The Fox
An epiphany in six
Garry Kennard
“How do you know but ev’ry Bird that cuts the airy way, Is an immense world of delight, clos’d by your senses five?”
William Blake.
The Fox 1.
These are the facts. It was early morning. Just light. I was lying in bed looking at my phone. I heard something moving about outside the bedroom window, which was just above where I was relaxing. I pushed the covers back, sat up and looked out. I could see two black, white-fringed ears showing close to the glass. I sat up higher and saw a large fox standing on the plant troughs outside, perhaps two feet away from me through the glass. He – I believe a ‘he’, he was so large – saw me but stayed for a moment, looking intently, directly into my eyes. I managed to take a photograph as my phone was to hand. He jumped down out of sight. I got out of bed and went as fast as could into the kitchen where we have a glass door looking into the garden. There he was, close up to the door.
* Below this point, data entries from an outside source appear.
-- pv_equiv track=rewrite | github.com/HamzaFarhan/pronto_gen | core_lib/video_utils.py | get_clip_lens
-- ===== SOURCE A (Python) =====
-- def get_clip_lens(num_clips=6, duration=30):
--     clips = [1]*(num_clips)
--     idx = 0
--     while sum(clips) < duration:
--         if idx > len(clips)-1:
--             idx = 0
--         clips[idx]+=1
--         idx+=1
--     return clips
-- ===== SOURCE B (Python) =====
-- def get_clip_lens(num_clips=6, duration=30):
--     if num_clips <= 0:
--         return []
--     extra = max(0, duration - num_clips)
--     q, r = divmod(extra, num_clips)
--     return [q + 2] * r + [q + 1] * (num_clips - r)
-- ===== Notes on version B (the rewrite author's own statement) =====
-- stated objective: alternative
-- what changed: Replaced the one-second-at-a-time round-robin while loop by a closed-form divmod split: every clip gets 1 + extra//num_clips and the first extra%num_clips clips get one more.
import Mathlib
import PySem

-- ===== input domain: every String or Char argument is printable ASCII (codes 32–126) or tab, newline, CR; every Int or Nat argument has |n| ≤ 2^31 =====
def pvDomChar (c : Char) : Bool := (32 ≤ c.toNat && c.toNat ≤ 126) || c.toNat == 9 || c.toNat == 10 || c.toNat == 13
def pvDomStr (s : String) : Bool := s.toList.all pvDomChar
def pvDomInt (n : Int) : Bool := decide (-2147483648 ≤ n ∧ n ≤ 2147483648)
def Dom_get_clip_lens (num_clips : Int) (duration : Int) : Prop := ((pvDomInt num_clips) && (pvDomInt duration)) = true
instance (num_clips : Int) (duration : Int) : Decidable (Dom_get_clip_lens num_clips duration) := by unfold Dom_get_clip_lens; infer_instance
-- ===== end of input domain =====

-- B replaces A's one-second-at-a-time round-robin while loop by a closed-form divmod split.

-- ===== PORT A =====
-- the while loop of A; each iteration adds 1 to one clip. 'fuel' is only a totality guard:
-- get_clip_lens passes exactly the number of iterations the Python loop performs,
-- (duration - sum clips).toNat, so the fuel never runs out on any input.
-- On empty clips with sum < duration, Python raises IndexError (excluded by Pre_); the port returns the list there.
def pvLoopA (fuel : Nat) (duration : Int) (clips : List Int) (idx : Int) : List Int :=
  match fuel with
  | 0 => clips
  | fuel + 1 =>
    if clips.sum < duration then
      if clips.length = 0 then clips  -- Python: IndexError (outside Pre_)
      else
        let i : Int := if idx > (clips.length : Int) - 1 then 0 else idx
        pvLoopA fuel duration (clips.set i.toNat (clips.getD i.toNat 0 + 1)) (i + 1)
    else clips

def get_clip_lens (num_clips : Int) (duration : Int) : List Int :=
  pvLoopA (duration - (List.replicate num_clips.toNat 1).sum).toNat duration
    (List.replicate num_clips.toNat 1) 0

-- ===== PORT B =====
def get_clip_lens_alt (num_clips : Int) (duration : Int) : List Int :=
  if num_clips ≤ 0 then []
  else
    let extra := max 0 (duration - num_clips)
    let q := PySem.Int.floordiv extra num_clips
    let r := PySem.Int.mod extra num_clips
    List.replicate r.toNat (q + 2) ++ List.replicate (num_clips - r).toNat (q + 1)

-- ===== PRECONDITION & SPEC =====
-- Pre_ excludes exactly the inputs on which A raises IndexError (num_clips ≤ 0 with duration > 0: the while loop indexes clips[0] on the empty list); A returns normally everywhere else.
def Pre_get_clip_lens (num_clips : Int) (duration : Int) : Prop :=
  1 ≤ num_clips ∨ duration ≤ 0
instance (num_clips : Int) (duration : Int) : Decidable (Pre_get_clip_lens num_clips duration) := by
  unfold Pre_get_clip_lens; infer_instance
def pvWitness_get_clip_lens : Int × Int := (6, 30)

def Spec_get_clip_lens (num_clips : Int) (duration : Int) (out : List Int) : Prop := out = get_clip_lens_alt num_clips duration
instance (num_clips : Int) (duration : Int) (out : List Int) : Decidable (Spec_get_clip_lens num_clips duration out) := by unfold Spec_get_clip_lens; infer_instance

-- ===== CLAIM (what is proved, stated in full; the proofs are below) =====
def Claim_equal_get_clip_lens : Prop := ∀ (num_clips : Int) (duration : Int), Dom_get_clip_lens num_clips duration → Pre_get_clip_lens num_clips duration → Spec_get_clip_lens num_clips duration (get_clip_lens num_clips duration)
-- ===== LEMMAS AND PROOFS =====

-- one round-robin increment, expressed on the invariant shape
theorem pvSetStep (k m : Nat) (v : Int) :
    (List.replicate k (v+1) ++ List.replicate (m+1) v).set k (v+1)
      = List.replicate (k+1) (v+1) ++ List.replicate m v := by
  rw [List.replicate_succ, List.set_append_right _ _ (by simp), List.replicate_succ' (n := k)]
  simp

theorem pvGetDStep (k m : Nat) (v : Int) :
    (List.replicate k (v+1) ++ List.replicate (m+1) v).getD k 0 = v := by
  rw [List.replicate_succ, List.getD_eq_getElem?_getD, List.getElem?_append_right (by simp)]
  simp

theorem pvSumShape (n k : Nat) (v : Int) (hk : k ≤ n) :
    (List.replicate k (v+1) ++ List.replicate (n-k) v).sum = (n:Int)*v + k := by
  simp only [List.sum_append, List.sum_replicate, nsmul_eq_mul]
  push_cast [Nat.cast_sub hk]
  ring

-- closed form of the invariant shape via division by n
theorem pvClosed (n k : Nat) (v : Int) (hn : 1 ≤ n) (hk : k ≤ n) :
    List.replicate ((((n:Int)*v + k) % n).toNat) (((n:Int)*v + k) / n + 1) ++
      List.replicate (((n:Int) - ((n:Int)*v + k) % n).toNat) (((n:Int)*v + k) / n)
    = List.replicate k (v+1) ++ List.replicate (n-k) v := by
  rcases Nat.lt_or_ge k n with hlt | hge
  · have hmod : ((n:Int)*v + k) % n = k := by
      rw [add_comm, Int.add_mul_emod_self_left,
        Int.emod_eq_of_lt (Int.natCast_nonneg k) (by exact_mod_cast hlt)]
    have hdiv : ((n:Int)*v + k) / n = v := by
      rw [add_comm, Int.add_mul_ediv_left _ _ (by exact_mod_cast (by omega : n ≠ 0)),
        Int.ediv_eq_zero_of_lt (Int.natCast_nonneg k) (by exact_mod_cast hlt), zero_add]
    rw [hmod, hdiv, Int.toNat_natCast, show (((n:Int) - k)).toNat = n - k by omega]
  · have hke : k = n := le_antisymm hk hge
    subst hke
    have h1 : (k:Int)*v + k = (k:Int)*(v+1) := by ring
    rw [h1, Int.mul_emod_right, Int.mul_ediv_cancel_left _ (by exact_mod_cast (by omega : k ≠ 0))]
    simp

-- Loop invariant: after each pass the list is k clips at v+1 followed by n-k clips at v,
-- with the index at k; the final list is the closed form at t = max sum duration.
theorem pvLoopA_eq : ∀ (e : Nat) (d : Int) (n k : Nat) (v : Int), 1 ≤ n → k ≤ n →
    (d - ((n:Int)*v + k)).toNat = e →
    pvLoopA e d (List.replicate k (v+1) ++ List.replicate (n-k) v) (k:Int) =
      List.replicate ((max ((n:Int)*v + k) d % n).toNat) (max ((n:Int)*v + k) d / n + 1) ++
        List.replicate (((n:Int) - max ((n:Int)*v + k) d % n).toNat) (max ((n:Int)*v + k) d / n) := by
  intro e
  induction e with
  | zero =>
    intro d n k v hn hk he
    have hds : d ≤ (n:Int)*v + k := by omega
    rw [max_eq_left hds]
    exact (pvClosed n k v hn hk).symm
  | succ e ih =>
    intro d n k v hn hk he
    have hd : (n:Int)*v + k < d := by omega
    rw [pvLoopA, if_pos (by rw [pvSumShape n k v hk]; exact hd),
      if_neg (by simp; omega)]
    have hlen : (((List.replicate k (v+1) ++ List.replicate (n-k) v).length : Nat) : Int)
        = (n : Int) := by simp; omega
    rcases Nat.lt_or_ge k n with hlt | hge
    · -- index in range: increment clip k, go to state (k+1, v)
      have hi : ¬ ((k:Int) > (((List.replicate k (v+1) ++ List.replicate (n-k) v).length : Nat) : Int) - 1) := by
        rw [hlen]; omega
      simp only [if_neg hi, Int.toNat_natCast]
      rw [show n - k = (n - k - 1) + 1 by omega, pvGetDStep, pvSetStep,
        show (k:Int) + 1 = (((k+1 : Nat) : Nat) : Int) by push_cast; ring,
        show n - k - 1 = n - (k+1) by omega]
      rw [ih d n (k+1) v hn (by omega) (by
        have hx : ((n:Int)*v + ((k+1 : Nat) : Int)) = ((n:Int)*v + k) + 1 := by push_cast; ring
        rw [hx]
        generalize (n:Int)*v + (k:Int) = X at he hd ⊢
        omega)]
      have hmax : max ((n:Int)*v + ((k+1 : Nat):Int)) d = max ((n:Int)*v + (k:Int)) d := by
        push_cast
        generalize (n:Int)*v = X at hd ⊢
        omega
      rw [hmax]
    · -- index past the end: Python resets it to 0; state becomes (1, v+1)
      have hke : k = n := le_antisymm hk hge
      subst hke
      have hi : ((k:Int) > (((List.replicate k (v+1) ++ List.replicate (k-k) v).length : Nat) : Int) - 1) := by
        rw [hlen]; omega
      simp only [if_pos hi, Int.toNat_zero]
      rw [show k - k = 0 by omega]
      have hshape : (List.replicate k (v+1) ++ List.replicate 0 v)
          = List.replicate 0 ((v+1)+1) ++ List.replicate ((k:Nat) - 0) ((v+1)) := by simp
      have hget : (List.replicate k (v+1) ++ List.replicate 0 v).getD 0 0 = v + 1 := by
        rw [show (0:Nat) = (0:Nat) by rfl, show List.replicate 0 v = List.replicate (0+0) v by rfl]
        rw [show (List.replicate k (v+1) ++ List.replicate 0 v)
            = List.replicate 0 ((v+1)+1) ++ List.replicate ((k-1)+1) (v+1) by
          simp [show (k-1)+1 = k by omega]]
        exact pvGetDStep 0 (k-1) (v+1)
      rw [hget]
      have hset : (List.replicate k (v+1) ++ List.replicate 0 v).set 0 (v + 1 + 1)
          = List.replicate 1 ((v+1)+1) ++ List.replicate (k - 1) (v+1) := by
        rw [show (List.replicate k (v+1) ++ List.replicate 0 v)
            = List.replicate 0 ((v+1)+1) ++ List.replicate ((k-1)+1) (v+1) by
          simp [show (k-1)+1 = k by omega]]
        exact pvSetStep 0 (k-1) (v+1)
      rw [hset, show (0:Int) + 1 = (((1:Nat)) : Int) by norm_num]
      rw [ih d k 1 (v+1) hn (by omega) (by
        have hx : ((k:Int)*(v+1) + ((1 : Nat) : Int)) = ((k:Int)*v + k) + 1 := by push_cast; ring
        rw [hx]
        generalize (k:Int)*v + (k:Int) = X at he hd ⊢
        omega)]
      have hmax : max ((k:Int)*(v+1) + ((1 : Nat):Int)) d = max ((k:Int)*v + (k:Int)) d := by
        have hx : ((k:Int)*(v+1) + ((1 : Nat) : Int)) = ((k:Int)*v + k) + 1 := by push_cast; ring
        rw [hx]
        generalize (k:Int)*v + (k:Int) = X at hd ⊢
        omega
      rw [hmax]

-- ===== VERDICT (by name: the statement is the Claim_ definition above) =====
theorem get_clip_lens_spec : Claim_equal_get_clip_lens := by
  intro n d _ hpre
  unfold Spec_get_clip_lens get_clip_lens get_clip_lens_alt
  by_cases hn : n ≤ 0
  · have hd : d ≤ 0 := by rcases hpre with h | h <;> omega
    rw [if_pos hn, show n.toNat = 0 by omega,
      show (d - (List.replicate 0 (1:Int)).sum).toNat = 0 by simp; omega]
    rw [pvLoopA]
    simp
  · rw [if_neg hn]
    have hn1 : 1 ≤ n.toNat := by omega
    have hN : ((n.toNat : Nat) : Int) = n := by omega
    have h0 : List.replicate n.toNat (1:Int)
        = List.replicate 0 ((1:Int)+1) ++ List.replicate (n.toNat - 0) 1 := by simp
    have hloop := pvLoopA_eq ((d - ((n.toNat:Int)*1 + ((0:Nat):Int))).toNat) d n.toNat 0 1 hn1
      (by omega) rfl
    rw [Nat.cast_zero] at hloop
    have hsum1 : (List.replicate n.toNat (1:Int)).sum = (n.toNat:Int)*1 + 0 := by
      norm_num [List.sum_replicate]
    rw [hsum1, h0, hloop]
    show _ =
      List.replicate (PySem.Int.mod (max 0 (d - n)) n).toNat
          (PySem.Int.floordiv (max 0 (d - n)) n + 2) ++
        List.replicate (n - PySem.Int.mod (max 0 (d - n)) n).toNat
          (PySem.Int.floordiv (max 0 (d - n)) n + 1)
    rw [hN]
    rw [PySem.Int.floordiv_eq_ediv_of_pos (by omega), PySem.Int.mod_eq_emod_of_pos (by omega)]
    have ht : max (n*1 + 0) d = n + max 0 (d - n) := by omega
    rw [ht]
    have hmod : (n + max 0 (d-n)) % n = (max 0 (d-n)) % n := by
      rw [show n + max 0 (d-n) = max 0 (d-n) + n*1 by ring, Int.add_mul_emod_self_left]
    have hdiv : (n + max 0 (d-n)) / n = (max 0 (d-n)) / n + 1 := by
      rw [show n + max 0 (d-n) = max 0 (d-n) + n*1 by ring, Int.add_mul_ediv_left _ _ (by omega)]
    rw [hmod, hdiv]
    norm_num
    exact Or.inr (by ring)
When he saw me, he backed down and away, and began to trot up our little path. Again, I managed to take a picture of him. As I did so, he stopped and turned and looked at me, again eye to eye. I put the phone down. There was a still moment. Me and him looking at each other. Then he trotted away into the back of the garden, into the bushes and I couldn’t see him anymore. That is what happened.
The Fox 2.
I saw a fox just outside our bedroom window. I sat up in bed, having heard some noises just outside. It was a large fox, standing on the plant troughs below the window and not two feet away from me through the glass. He looked at me for what seemed a few seconds. Then he jumped down into the garden. I ran through to the kitchen to see if he was still around. There he was, right outside our glass door. I approached the door slowly and he stayed for a while until I was very close. He turned and walked away up the garden path. Then he stopped and turned back and looked at me. He looked into my eyes. At that moment everything changed. When the fox turned to look at me I found myself in another kind of existence. I had walked into a world of mythic reality. Everything – the garden, the sky, the surrounding houses – throbbed with a powerful potential, with the fox at its centre. The fox looked into me and he knew me. And I knew him. We understood one another. This exchange was both shocking and thrilling. It was as if I had fallen in love, a devastating love at first sight. In this I had projected everything I may have thought good or profound or terrifying within me onto the fox and it echoed back. Everything was echoing. It seemed that somehow the same thing had happened to him. He knew how I was, how isolated, how ultimately lonely was the void in the depth in my psyche. And he was the same. The horror of the world was all there, the majesty, the comedy and the trivia. But we were also aware that we both knew nothing at all about our existence. Nothing about the nature of the world we had been hurled into. This utter ignorance stunned our minds into silence. For those moments we were known to each other, we shared our predicament. The fox had been animated into the god he was by my perception, my projection. I was transformed into the god I was by reflection. It was real and had significance. What that significance was, neither of us knew. This is also what happened.
The Fox 3.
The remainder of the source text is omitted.